= Kadubandi Srinivasa Rao =

Indian politician

Kadubandi Srinivasa Rao (born 1966) is an Indian politician from Andhra Pradesh. He is the MLA from Srungavarapukota Assembly Constituency from 2019 to 2024.

== Early life and education ==
Rai hails from Gutchimi village in Dattirajeru mandalam, Vizianagaram district. His father is Ramu Naidu. He did his schooling in Zilla Parishad High School, Maradam village, Dattirajeru block, Viziangaram district in 1981 and after his intermediate (plus two) from MR College Vizianagaram, he did his B.Tech. from J.N.T.U. Kakinada in 1988. Later, he did M.Tech. from the University of Texas, US in 1993 and his M.S. in 1996. He married Sri Madhu, a doctor. He runs a software business. He belongs to Koppula Velama community and the constituency has a sizeable population of Velama community members.

== Career ==
Rao contested in 2009 on Praja Rajyam Party but lost the Gajapathinagaram seat in Vizianagaram district.
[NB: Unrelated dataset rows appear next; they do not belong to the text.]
-- main invariant for A's loop
theorem aLoop_spec (suffix kept : List Char) (pre rest : List Int)
    (hlen : pre.length = kept.length)
    (hsaf : ∀ m ∈ pipePos suffix 0, m + 2 ≤ rest.length) :
    aLoop (kept ++ suffix) (pre ++ rest) kept.length
      = some (pre ++ specNums suffix rest, kept ++ specOps suffix) := by
  induction suffix using specOps.induct generalizing kept pre rest with
  | case1 =>
      rw [aLoop]
      rw [dif_neg (by simp)]
      rw [sn_nil, so_nil]
  | case2 =>
      have h2 : 2 ≤ rest.length := hsaf 0 (by rw [pp_pipe1]; exact List.mem_cons_self)
      obtain ⟨a, b, rest2, rfl⟩ : ∃ a b rest2, rest = a :: b :: rest2 := by
        match rest, h2 with
        | a :: b :: rest2, _ => exact ⟨a, b, rest2, rfl⟩
      rw [aLoop]
      have hil : kept.length < (kept ++ ['|']).length := by simp
      rw [dif_pos hil]
      have hop : (kept ++ ['|'])[kept.length]'hil = '|' := by
        rw [List.getElem_append_right (by omega)]; simp
      rw [if_pos hop]
      have hg0 : (pre ++ a :: b :: rest2)[kept.length]? = some a := by
        have := getElem?_append_len pre (a :: b :: rest2) 0
        simpa [hlen] using this
      have hg1 : (pre ++ a :: b :: rest2)[kept.length + 1]? = some b := by
        have := getElem?_append_len pre (a :: b :: rest2) 1
        simpa [hlen] using this
      rw [hg0, hg1]
      dsimp only
      have hset : (pre ++ a :: b :: rest2).set kept.length (a + b)
          = pre ++ (a + b) :: b :: rest2 := by
        have := set_append_len pre (a :: b :: rest2) 0 (a + b)
        simpa [hlen] using this
      have herN : (pre ++ (a + b) :: b :: rest2).eraseIdx (kept.length + 1)
          = pre ++ (a + b) :: rest2 := by
        have := eraseIdx_append_len pre ((a + b) :: b :: rest2) 1
        simpa [hlen, List.eraseIdx] using this
      have herO : (kept ++ ['|']).eraseIdx kept.length = kept := by
        have := eraseIdx_append_len kept ['|'] 0
        simpa [List.eraseIdx] using this
      rw [hset, herN, herO]
      rw [aLoop]
      rw [dif_neg (by omega)]
      rw [sn_pipe1, so_pipe1, List.append_nil]
  | case3 o rest' ih =>
      have h2 : 2 ≤ rest.length := hsaf 0 (by rw [pp_pipe]; exact List.mem_cons_self)
      obtain ⟨a, b, rest2, rfl⟩ : ∃ a b rest2, rest = a :: b :: rest2 := by
        match rest, h2 with
        | a :: b :: rest2, _ => exact ⟨a, b, rest2, rfl⟩
      rw [aLoop]
      have hil : kept.length < (kept ++ '|' :: o :: rest').length := by simp
      rw [dif_pos hil]
      have hop : (kept ++ '|' :: o :: rest')[kept.length]'hil = '|' := by
        rw [List.getElem_append_right (by omega)]; simp
      rw [if_pos hop]
      have hg0 : (pre ++ a :: b :: rest2)[kept.length]? = some a := by
        have := getElem?_append_len pre (a :: b :: rest2) 0
        simpa [hlen] using this
      have hg1 : (pre ++ a :: b :: rest2)[kept.length + 1]? = some b := by
        have := getElem?_append_len pre (a :: b :: rest2) 1
        simpa [hlen] using this
      rw [hg0, hg1]
      dsimp only
      have hset : (pre ++ a :: b :: rest2).set kept.length (a + b)
          = pre ++ (a + b) :: b :: rest2 := by
        have := set_append_len pre (a :: b :: rest2) 0 (a + b)
        simpa [hlen] using this
      have herN : (pre ++ (a + b) :: b :: rest2).eraseIdx (kept.length + 1)
          = pre ++ (a + b) :: rest2 := by
        have := eraseIdx_append_len pre ((a + b) :: b :: rest2) 1
        simpa [hlen, List.eraseIdx] using this
      have herO : (kept ++ '|' :: o :: rest').eraseIdx kept.length = kept ++ o :: rest' := by
        have := eraseIdx_append_len kept ('|' :: o :: rest') 0
        simpa [List.eraseIdx] using this
      rw [hset, herN, herO]
      have hsaf' : ∀ m ∈ pipePos rest' 0, m + 2 ≤ rest2.length := by
        intro m hm
        have hmem : m + 2 ∈ pipePos rest' 2 := by
          have hsh := pipePos_shift rest' 2 0
          rw [hsh]
          exact List.mem_map.mpr ⟨m, hm, by omega⟩
        have h3 := hsaf (m + 2) (by rw [pp_pipe]; exact List.mem_cons_of_mem _ hmem)
        simp only [List.length_cons] at h3
        omega
      have hrec := ih (kept ++ [o]) (pre ++ [a + b]) rest2 (by simp [hlen]) hsaf'
      rw [show kept ++ o :: rest' = (kept ++ [o]) ++ rest' from by simp,
          show pre ++ (a + b) :: rest2 = (pre ++ [a + b]) ++ rest2 from by simp,
          show kept.length + 1 = (kept ++ [o]).length from by simp,
          hrec]
      rw [sn_pipe, so_pipe]
      simp
  | case4 c rest0 hc ih =>
      cases rest with
      | nil =>
          have hnp : pipePos rest0 1 = [] := by
            rcases h : pipePos rest0 1 with _ | ⟨m, ms⟩
            · rfl
            · have h3 := hsaf m (by rw [pp_neg _ _ _ hc, h]; exact List.mem_cons_self)
              simp at h3
          have hnopipe : ∀ x ∈ c :: rest0, x ≠ '|' := by
            intro x hx
            rcases List.mem_cons.mp hx with rfl | hx
            · exact hc
            · exact pipePos_nil_nopipe rest0 1 hnp x hx
          rw [aLoop_nopipe _ _ _ (fun j hj hjl => by
            have hlt : j - kept.length < (c :: rest0).length := by
              simp only [List.length_append, List.length_cons] at hjl ⊢
              omega
            have heq : (kept ++ c :: rest0)[j]'hjl = (c :: rest0)[j - kept.length]'hlt :=
              List.getElem_append_right (by omega)
            rw [heq]
            exact hnopipe _ (List.getElem_mem _))]
          rw [specNums_nil, specOps_nopipe (c :: rest0) hnopipe]
      | cons x rest2 =>
          rw [aLoop]
          have hil : kept.length < (kept ++ c :: rest0).length := by simp
          rw [dif_pos hil]
          have hop : (kept ++ c :: rest0)[kept.length]'hil = c := by
            rw [List.getElem_append_right (by omega)]; simp
          rw [hop, if_neg hc]
          have hsaf' : ∀ m ∈ pipePos rest0 0, m + 2 ≤ rest2.length := by
            intro m hm
            have hmem : m + 1 ∈ pipePos rest0 1 := by
              have hsh := pipePos_shift rest0 1 0
              rw [hsh]
              exact List.mem_map.mpr ⟨m, hm, by omega⟩
            have h3 := hsaf (m + 1) (by rw [pp_neg _ _ _ hc]; exact hmem)
            simp only [List.length_cons] at h3
            omega
          have hrec := ih (kept ++ [c]) (pre ++ [x]) rest2 (by simp [hlen]) hsaf'
          rw [show kept ++ c :: rest0 = (kept ++ [c]) ++ rest0 from by simp,
              show pre ++ x :: rest2 = (pre ++ [x]) ++ rest2 from by simp,
              show kept.length + 1 = (kept ++ [c]).length from by simp,
              hrec]
          rw [sn_neg _ _ _ _ hc, so_neg _ _ hc]
          simp
-- B-side lemmas
theorem bScan_fst (cs : List Char) (v : Nat) : (bScan cs v).1 = pipePos cs v := by
  induction cs, v using pipePos.induct with
  | case1 w => rfl
  | case2 w => rfl
  | case3 w o rest' ih => rw [bs_pipe, pp_pipe]; simpa using ih
  | case4 c rest w h ih => rw [bs_neg _ _ _ h, pp_neg _ _ _ h]; simpa using ih

theorem bScan_snd (cs : List Char) (v : Nat) : (bScan cs v).2 = specOps cs := by
  induction cs, v using pipePos.induct with
  | case1 w => rfl
  | case2 w => rfl
  | case3 w o rest' ih => rw [bs_pipe, so_pipe]; simpa using ih
  | case4 c rest w h ih => rw [bs_neg _ _ _ h, so_neg _ _ h]; simpa using ih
He shifted to YSR Congress Party and contested the 2014 Andhra Pradesh Legislative Assembly Election on YSRCP ticket from Gajapathinagaram Assembly Constituency but lost again. However, he won the 2019 Andhra Pradesh Legislative Assembly Election as a YSR Congress Party candidate from Srungavarapukota constituency in Vizianagaram district. He defeated Kolla Lalitha Kumari of Telugu Desam Party by a margin of 11,365.